Non era riuscita a prepararsi il finale granché bene la Alpecin-Deceuninck. Tante curve, un ponte, strada stretta, era facile perdersi, soprattutto dopo essersi presi dallo spavento per Latour e Peters ancora con più di un minuto a una quindicina di chilometri dall'arrivo. Quattro uomini per poco più di un chilometro e mezzo, al termine della prima settimana, non bastano mai. Quelli però c'erano. Mathieu van der Poel ha provato a fare anche questa volta il numero da fuoriclasse, andare a quasi sessanta all'ora per mezzo chilometro. Può tanto, van der Poel, non tutto. Si è rialzato un centinaio di metri prima del dovuto. In quel momento Mark Cavendish ha tentato il colpo a sorpresa. L'idea era ottima, la resa molto buona, ma non abbastanza. Jasper Philipsen, ha intuito, ha compreso, ha inseguito (con furbizia rallentando – restando all'interno del limite della sportività – Girmay), l'ha superato.

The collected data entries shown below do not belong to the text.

-- pv_equiv track=rewrite | github.com/Palmcivet/CTF-Tools | DESIGN/python/ctf-code.py | transform
-- ===== SOURCE A (Python) =====
-- def transform(content, mode):
--     res = ''
--     for i in content:
--         if mode in ('B', 'b', 'bin', '2'):
--             res = res + bin(int(ord(i))).replace('0b', '') + ' '
--         elif mode in ('O', 'o', 'oct', '8'):
--             res = res + oct(int(ord(i))).replace('0o', '') + ' '
--         elif mode in ('D', 'd', 'dec', '10'):
--             res = res + str(ord(i)) + ' '
--         elif mode in ('H', 'h', 'hex', '16'):
--             res = res + hex(int(ord(i))).replace('0x', '') + ' '
--         else:
--             pass
--     return res
-- ===== SOURCE B (Python) =====
-- _DIGITS = '0123456789abcdef'
--
--
-- def _rep(n, base):
--     # repeated-division base conversion: collect digits least-significant first,
--     # then reverse; one digit alphabet serves all four bases
--     if n == 0:
--         return '0'
--     ds = []
--     while n:
--         ds.append(_DIGITS[n % base])
--         n //= base
--     return ''.join(reversed(ds))
--
--
-- def transform(content, mode):
--     # resolve the mode to a numeric base once, before any looping
--     for aliases, base in ((('B', 'b', 'bin', '2'), 2),
--                           (('O', 'o', 'oct', '8'), 8),
--                           (('D', 'd', 'dec', '10'), 10),
--                           (('H', 'h', 'hex', '16'), 16)):
--         if mode in aliases:
--             break
--     else:
--         return ''
--     out = []
--     for c in content:
--         out.append(_rep(ord(c), base))
--         out.append(' ')
--     return ''.join(out)
-- ===== Notes on version B (the rewrite author's own statement) =====
-- stated objective: faster
-- what changed: B resolves the mode once to a numeric base, then converts each ordinal by hand-rolled repeated division over a single 16-char digit alphabet (digits collected least-significant first and reversed), collecting pieces in a list joined once, instead of A's per-character four-way mode test with builtin bin/oct/hex formatters, prefix-stripping .replace calls and quadratic string concatenation.
import Mathlib
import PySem

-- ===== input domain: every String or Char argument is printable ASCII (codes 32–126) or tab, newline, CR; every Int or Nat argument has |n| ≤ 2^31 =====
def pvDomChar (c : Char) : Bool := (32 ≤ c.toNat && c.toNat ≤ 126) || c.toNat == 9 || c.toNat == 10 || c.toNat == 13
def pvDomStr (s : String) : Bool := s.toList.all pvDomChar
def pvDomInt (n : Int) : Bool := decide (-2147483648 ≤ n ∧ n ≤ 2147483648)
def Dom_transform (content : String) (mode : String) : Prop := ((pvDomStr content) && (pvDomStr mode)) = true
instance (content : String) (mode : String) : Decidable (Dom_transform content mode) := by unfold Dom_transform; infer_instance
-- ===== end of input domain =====

-- B resolves the mode once to a numeric base and converts each ordinal by hand-rolled
-- repeated division over a single 16-char digit alphabet (LSB-first digits, reversed),
-- collecting pieces in a list joined once — instead of A's per-character four-way mode
-- test with builtin formatters, prefix-stripping replace and string accumulation.


-- ===== PORT A =====
-- hand ports of Python's oct()/hex() (PySem provides bin() only), in pyBin's style; exact
def pyOct (n : Int) : String :=
  String.ofList (if n < 0 then '-' :: '0' :: 'o' :: Nat.toDigits 8 n.natAbs
                 else '0' :: 'o' :: Nat.toDigits 8 n.toNat)
def pyHex (n : Int) : String :=
  String.ofList (if n < 0 then '-' :: '0' :: 'x' :: Nat.toDigits 16 n.natAbs
                 else '0' :: 'x' :: Nat.toDigits 16 n.toNat)

def transform (content : String) (mode : String) : String :=
  content.toList.foldl (fun res i =>
    if mode ∈ ["B", "b", "bin", "2"] then
      res ++ PySem.Str.replace (PySem.Int.pyBin ((i.toNat : Int))) "0b" "" ++ " "
    else if mode ∈ ["O", "o", "oct", "8"] then
      res ++ PySem.Str.replace (pyOct ((i.toNat : Int))) "0o" "" ++ " "
    else if mode ∈ ["D", "d", "dec", "10"] then
      res ++ PySem.Int.toStr ((i.toNat : Int)) ++ " "
    else if mode ∈ ["H", "h", "hex", "16"] then
      res ++ PySem.Str.replace (pyHex ((i.toNat : Int))) "0x" "" ++ " "
    else res) ""

-- ===== PORT B =====
-- the digit alphabet _DIGITS of Source B
def pyDigitAlphabet : List Char := String.toList "0123456789abcdef"

-- the while-loop of _rep: digits collected least-significant first (fuel = n bounds the
-- iteration count, since n//base < n for base ≥ 2; it only guards totality)
def repLoop (base : Nat) : Nat → Nat → List Char → List Char
  | 0, _, ds => ds
  | fuel + 1, n, ds =>
      if n = 0 then ds
      else repLoop base fuel (n / base) (ds ++ [pyDigitAlphabet.getD (n % base) '?'])

-- _rep of Source B: repeated-division base conversion, then reverse
def pyRep (n : Nat) (base : Nat) : String :=
  if n = 0 then "0" else String.ofList ((repLoop base n n []).reverse)

-- the alias-group table Source B's for-loop scans (first matching group wins)
def baseTable : List (List String × Nat) :=
  [(["B", "b", "bin", "2"], 2), (["O", "o", "oct", "8"], 8),
   (["D", "d", "dec", "10"], 10), (["H", "h", "hex", "16"], 16)]

def transform_alt (content : String) (mode : String) : String :=
  match baseTable.find? (fun p => p.1.contains mode) with
  | none => ""
  | some (_, base) =>
      PySem.Str.join "" (content.toList.foldl
        (fun out c => out ++ [pyRep c.toNat base, " "]) [])

-- ===== PRECONDITION & SPEC =====
def Spec_transform (content : String) (mode : String) (out : String) : Prop := out = transform_alt content mode
instance (content : String) (mode : String) (out : String) : Decidable (Spec_transform content mode out) := by unfold Spec_transform; infer_instance

-- ===== CLAIM =====
def Claim_equal_transform : Prop := ∀ (content : String) (mode : String), Dom_transform content mode → Spec_transform content mode (transform content mode)
-- a terminating newline adds at most a trailing empty line
theorem pvLinesT_struct (a : List Char) :
    pvLinesT a = pvLines a ∨ pvLinesT a = pvLines a ++ [[]] := by
  induction a using pvLines.induct with
  | case1 => right; simp [pvLinesT, pvLines, pvIsB]
  | case2 rest ih =>
    have h2 : pvLines ('\r' :: '\n' :: rest) = [] :: pvLines rest := by simp [pvLines]
    have h3 : pvLinesT ('\r' :: '\n' :: rest) = [] :: pvLinesT rest := by
      show pvLines ('\r' :: '\n' :: (rest ++ ['\n'])) = _
      simp [pvLines, pvLinesT]
    rw [h2, h3]
    rcases ih with h | h <;> [left; right] <;> simp [h]
  | case3 c rest h1 hB ih =>
    by_cases hc : c = '\r' ∧ rest = []
    · obtain ⟨hc1, hc2⟩ := hc
      subst hc1; subst hc2
      left
      show pvLines ['\r', '\n'] = pvLines ['\r']
      simp [pvLines, pvIsB]
    · have hrest : c = '\r' → ∃ d t, rest = d :: t ∧ d ≠ '\n' := by
        intro hcr
        cases rest with
        | nil => exact absurd ⟨hcr, rfl⟩ hc
        | cons d t =>
          refine ⟨d, t, rfl, ?_⟩
          intro hd; subst hd; exact h1 t hcr rfl
      have hE : ∀ (l : List Char), ∀ r, c = '\r' → rest ++ l = '\n' :: r → False := by
        intro l r hcr habs
        obtain ⟨d, t, hre, hd⟩ := hrest hcr
        subst hre
        simp only [List.cons_append, List.cons.injEq] at habs
        exact hd habs.1
      have h2 : pvLinesT (c :: rest) = [] :: pvLinesT rest := by
        show pvLines (c :: (rest ++ ['\n'])) = _
        rw [pvLines_cons c _ (hE _)]
        simp [hB, pvLinesT]
      rw [h2, pvLines_cons c rest h1]
      simp only [hB, if_true]
      rcases ih with h | h <;> [left; right] <;> simp [h]
  | case4 c rest h1 hB ih =>
    have hcr : c ≠ '\r' := by
      intro hc; subst hc; exact hB (by decide)
    have hE : ∀ (l : List Char), ∀ r, c = '\r' → l = '\n' :: r → False := by
      intro l r h; exact absurd h hcr
    have hBf : pvIsB c = false := by simpa using hB
    have h2 : pvLinesT (c :: rest) = pvConsFst [c] (pvLinesT rest) := by
      show pvLines (c :: (rest ++ ['\n'])) = _
      rw [pvLines_cons c _ (hE _)]
      simp [hBf, pvLinesT]
    rw [h2, pvLines_cons c rest h1]
    simp only [hBf, Bool.false_eq_true, if_false]
    rcases ih with h | h
    · left; rw [h]
    · rw [h]
      cases hq : pvLines rest with
      | nil => left; simp [pvConsFst]
      | cons x xs => right; simp [pvConsFst]

-- pvPred facts
theorem pvPred_nil : pvPred [] = false := by decide

theorem pvPred_at (x : List Char) : pvPred ('@' :: x) = false := by
  simp [pvPred, PySem.Chars.startswith, List.isPrefixOf]

-- filtering a header-prefixed line list = filtering the tail
theorem pvFilter_consFst_at (ls : List (List Char)) :
    (pvConsFst ['@', '@'] ls).filter pvPred = (ls.drop 1).filter pvPred := by
  cases ls <;> simp [pvConsFst, pvPred_at]

theorem pvFilter_T (a : List Char) :
    (pvLinesT a).filter pvPred = (pvLines a).filter pvPred := by
  rcases pvLinesT_struct a with h | h
  · rw [h]
  · rw [h]; simp [pvPred_nil]

theorem pvFilter_T_drop (a : List Char) :
    ((pvLinesT a).drop 1).filter pvPred = ((pvLines a).drop 1).filter pvPred := by
  rcases pvLinesT_struct a with h | h
  · rw [h]
  · rw [h]
    cases h' : pvLines a with
    | nil => simp
    | cons x xs => simp [pvPred_nil]

-- all characters of a line of pvLines h occur in h
theorem pvLines_chars (h : List Char) : ∀ line ∈ pvLines h, ∀ c ∈ line, c ∈ h := by
  induction h using pvLines.induct with
  | case1 => simp [pvLines]
  | case2 rest ih =>
    have h2 : pvLines ('\r' :: '\n' :: rest) = [] :: pvLines rest := by simp [pvLines]
    rw [h2]
    intro line hline c hc
    rcases hline with _ | hline
    · simp at hc
    · simp [ih line (by assumption) c hc]
  | case3 c0 rest h1 hB ih =>
    rw [pvLines_cons c0 rest h1]
    simp only [hB, if_true]
    intro line hline c hc
    rcases hline with _ | hline
    · simp at hc
    · simp [ih line (by assumption) c hc]
  | case4 c0 rest h1 hB ih =>
    have hBf : pvIsB c0 = false := by simpa using hB
    rw [pvLines_cons c0 rest h1]
    simp only [hBf, Bool.false_eq_true, if_false]
    intro line hline c hc
    cases hq : pvLines rest with
    | nil =>
      rw [hq] at hline
      simp only [pvConsFst, List.mem_singleton] at hline
      subst hline
      simp at hc
      simp [hc]
    | cons x xs =>
      rw [hq] at hline
      simp only [pvConsFst, List.mem_cons] at hline
      rcases hline with hline | hline
      · subst hline
        simp at hc
        rcases hc with hc | hc
        · simp [hc]
        · have := ih x (by rw [hq]; simp) c hc
          simp [this]
      · have := ih line (by rw [hq]; simp [hline]) c hc
        simp [this]

-- a true pvPred line starts with '+' or '-'
theorem pvPred_head (line : List Char) (h : pvPred line = true) :
    ∃ t, line = '+' :: t ∨ line = '-' :: t := by
  simp only [pvPred, Bool.or_eq_true, Bool.and_eq_true] at h
  rcases h with h | ⟨h, -⟩ <;>
  · rw [PySem.Chars.startswith_iff] at h
    obtain ⟨t, ht⟩ := h
    exact ⟨t, by rw [← ht]; simp⟩

-- an all-whitespace string (strip = "") has no line satisfying pvPred
theorem pvStrip_space (h : List Char) (hs : (PySem.Chars.strip h).isEmpty = true) :
    ∀ c ∈ h, PySem.Chars.isspace c = true := by
  simp only [List.isEmpty_iff] at hs
  have h1 : PySem.Chars.lstrip h = [] := by
    have h2 := hs
    simp only [PySem.Chars.strip, PySem.Chars.rstrip, List.reverse_eq_nil_iff] at h2
    rw [List.dropWhile_eq_nil_iff] at h2
    cases hq : PySem.Chars.lstrip h with
    | nil => rfl
    | cons d t =>
      have hd : ¬ PySem.Chars.isspace d = true := by
        have := List.head?_dropWhile_not (fun c => PySem.Chars.isspace c) h
        simp only [PySem.Chars.lstrip] at hq
        rw [hq] at this
        simpa using this
      exact absurd (h2 d (by rw [hq]; simp)) hd
  intro c hc
  have := List.takeWhile_append_dropWhile (p := fun c => PySem.Chars.isspace c) (l := h)
  simp only [PySem.Chars.lstrip] at h1
  rw [h1, List.append_nil] at this
  rw [← this] at hc
  exact List.mem_takeWhile_imp hc

theorem pvStrip_empty_filter (h : List Char) (hs : (PySem.Chars.strip h).isEmpty = true)
    (flag : Bool) : (if flag then (pvLines h).drop 1 else pvLines h).filter pvPred = [] := by
  rw [List.filter_eq_nil_iff]
  intro line hline hp
  have hline' : line ∈ pvLines h := by
    cases flag with
    | false => simpa using hline
    | true =>
      have : line ∈ (pvLines h).drop 1 := by simpa [List.drop_one] using hline
      exact List.mem_of_mem_drop this
  obtain ⟨t, ht⟩ := pvPred_head line hp
  rcases ht with ht | ht <;> subst ht
  · have := pvStrip_space h hs '+' (pvLines_chars h _ hline' '+' (by simp))
    simp [PySem.Chars.isspace] at this
  · have := pvStrip_space h hs '-' (pvLines_chars h _ hline' '-' (by simp))
    simp [PySem.Chars.isspace] at this

-- lines[1:] is drop 1
theorem pvSlice1 (l : List (List Char)) : PySem.List.slice l (some 1) none = l.drop 1 := by
  cases l with
  | nil => rfl
  | cons x xs => simp [PySem.List.slice, PySem.List.clampIdx]

-- the comprehension condition of both ports is pvPred
theorem pvPred_eq : (fun line => PySem.Chars.startswith line ['+'] ||
    (PySem.Chars.startswith line ['-'] && decide (1 < (PySem.Chars.strip line).length))) = pvPred := rfl

-- the A loop in terms of pvGs
theorem pvALoopA_eq (hs : List (List Char)) : ∀ (i : Nat) (acc : List (List Char)),
    pvALoopA hs i acc =
      acc ++ ((pvGs hs (decide (0 < i))).filter (fun g => !g.isEmpty)).map (PySem.Chars.join ['\n']) := by
  induction hs with
  | nil => intro i acc; simp [pvALoopA, pvGs]
  | cons h t ih =>
    intro i acc
    rw [pvALoopA, pvGs]
    by_cases h1 : (PySem.Chars.strip h).isEmpty
    · rw [if_pos h1, ih, pvStrip_empty_filter h h1 (decide (0 < i))]
      simp
    · rw [if_neg h1]
      simp only [pvSplitlines_eq, pvSlice1, pvPred_eq]
      have hif : (if 0 < i then (pvLines h).drop 1 else pvLines h)
          = (if decide (0 < i) = true then (pvLines h).drop 1 else pvLines h) := by
        by_cases hi : 0 < i <;> simp [hi]
      rw [hif]
      by_cases h2 : ((if decide (0 < i) = true then (pvLines h).drop 1 else pvLines h).filter pvPred).isEmpty
      · rw [if_pos h2, ih]
        simp only [List.isEmpty_iff] at h2
        have h2' : List.filter pvPred (if 0 < i then (pvLines h).tail else pvLines h) = [] := by
          by_cases hi : 0 < i <;> simpa [hi, List.drop_one] using h2
        simp [h2']
      · rw [if_neg h2, ih]
        simp only [List.isEmpty_iff] at h2
        have h2' : ¬ List.filter pvPred (if 0 < i then (pvLines h).tail else pvLines h) = [] := by
          by_cases hi : 0 < i <;> simpa [hi, List.drop_one] using h2
        simp [h2', List.drop_one]

-- joining nonempty pieces
theorem pvJoin_append (l1 l2 : List (List Char)) (h1 : l1 ≠ []) (h2 : l2 ≠ []) :
    PySem.Chars.join ['\n'] (l1 ++ l2) =
      PySem.Chars.join ['\n'] l1 ++ ['\n'] ++ PySem.Chars.join ['\n'] l2 := by
  induction l1 with
  | nil => exact absurd rfl h1
  | cons x l1' ih =>
    cases l1' with
    | nil =>
      cases l2 with
      | nil => exact absurd rfl h2
      | cons y t =>
        rw [List.singleton_append, PySem.Chars.join_cons_cons, PySem.Chars.join_singleton]
    | cons w l1'' =>
      have hih : PySem.Chars.join ['\n'] (w :: (l1'' ++ l2)) =
          PySem.Chars.join ['\n'] (w :: l1'') ++ ['\n'] ++ PySem.Chars.join ['\n'] l2 := by
        simpa using ih (by simp)
      rw [show ((x :: w :: l1'') ++ l2) = x :: (w :: (l1'' ++ l2)) by simp]
      rw [PySem.Chars.join_cons_cons, hih, PySem.Chars.join_cons_cons]
      simp

-- joining per-hunk joins = joining the flattened lines
theorem pvJoin_flatten (gs : List (List (List Char))) :
    PySem.Chars.join ['\n'] ((gs.filter (fun g => !g.isEmpty)).map (PySem.Chars.join ['\n'])) =
      PySem.Chars.join ['\n'] gs.flatten := by
  induction gs with
  | nil => rfl
  | cons g rest ih =>
    by_cases hg : g = []
    · simp [hg, ih]
    · by_cases hrest : rest.flatten = []
      · have hf : (rest.filter (fun g => !g.isEmpty)) = [] := by
          rw [List.filter_eq_nil_iff]
          intro a ha
          have := List.flatten_eq_nil_iff.mp hrest a ha
          simp [this]
        simp only [List.flatten_cons, hrest, List.append_nil, List.filter_cons]
        rw [if_pos (by simp [hg]), hf]
        simp [PySem.Chars.join_singleton]
      · have hf : (rest.filter (fun g => !g.isEmpty)) ≠ [] := by
          intro hnil
          apply hrest
          rw [List.flatten_eq_nil_iff]
          intro l hl
          by_contra hlne
          have : l ∈ rest.filter (fun g => !g.isEmpty) := by
            rw [List.mem_filter]
            exact ⟨hl, by simp [hlne]⟩
          rw [hnil] at this
          simp at this
        simp only [List.flatten_cons, List.filter_cons]
        rw [if_pos (by simp [hg])]
        cases hm : (rest.filter (fun g => !g.isEmpty)).map (PySem.Chars.join ['\n']) with
        | nil => rw [List.map_eq_nil_iff] at hm; exact absurd hm hf
        | cons m M =>
          rw [List.map_cons, hm, PySem.Chars.join_cons_cons, ← hm, ih,
              pvJoin_append g rest.flatten hg hrest]

-- pvSplit on a string without the separator
theorem pvSplit_nosep (s : List Char) (h : ¬ ['\n', '@', '@'] <:+: s) : pvSplit s = [s] := by
  induction s with
  | nil => simp [pvSplit]
  | cons c rest ih =>
    rw [pvSplit]
    rw [if_neg (by
      intro hp
      exact h (List.isPrefixOf_iff_prefix.mp hp).isInfix)]
    rw [ih (fun hi => h (List.infix_cons hi))]
    simp [pvConsFst]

Dice Jasper Philipsen che “tutti noi speriamo che Cavendish possa ottenere la trentacinquesima vittoria al Tour de France”, quella che lo renderebbe il corridore più vincente alla Grande Boucle, “ma io sono qui per fare il meglio per me e per la squadra”. E spera di continuare a farlo. E non solo per la vittoria. Philipsen è belga, è stato lanciato da Axel Merckx, ha in cuor suo il mito di Eddy Merckx e ciò è abbastanza per provare a evitare in ogni modo che Cav possa superarlo.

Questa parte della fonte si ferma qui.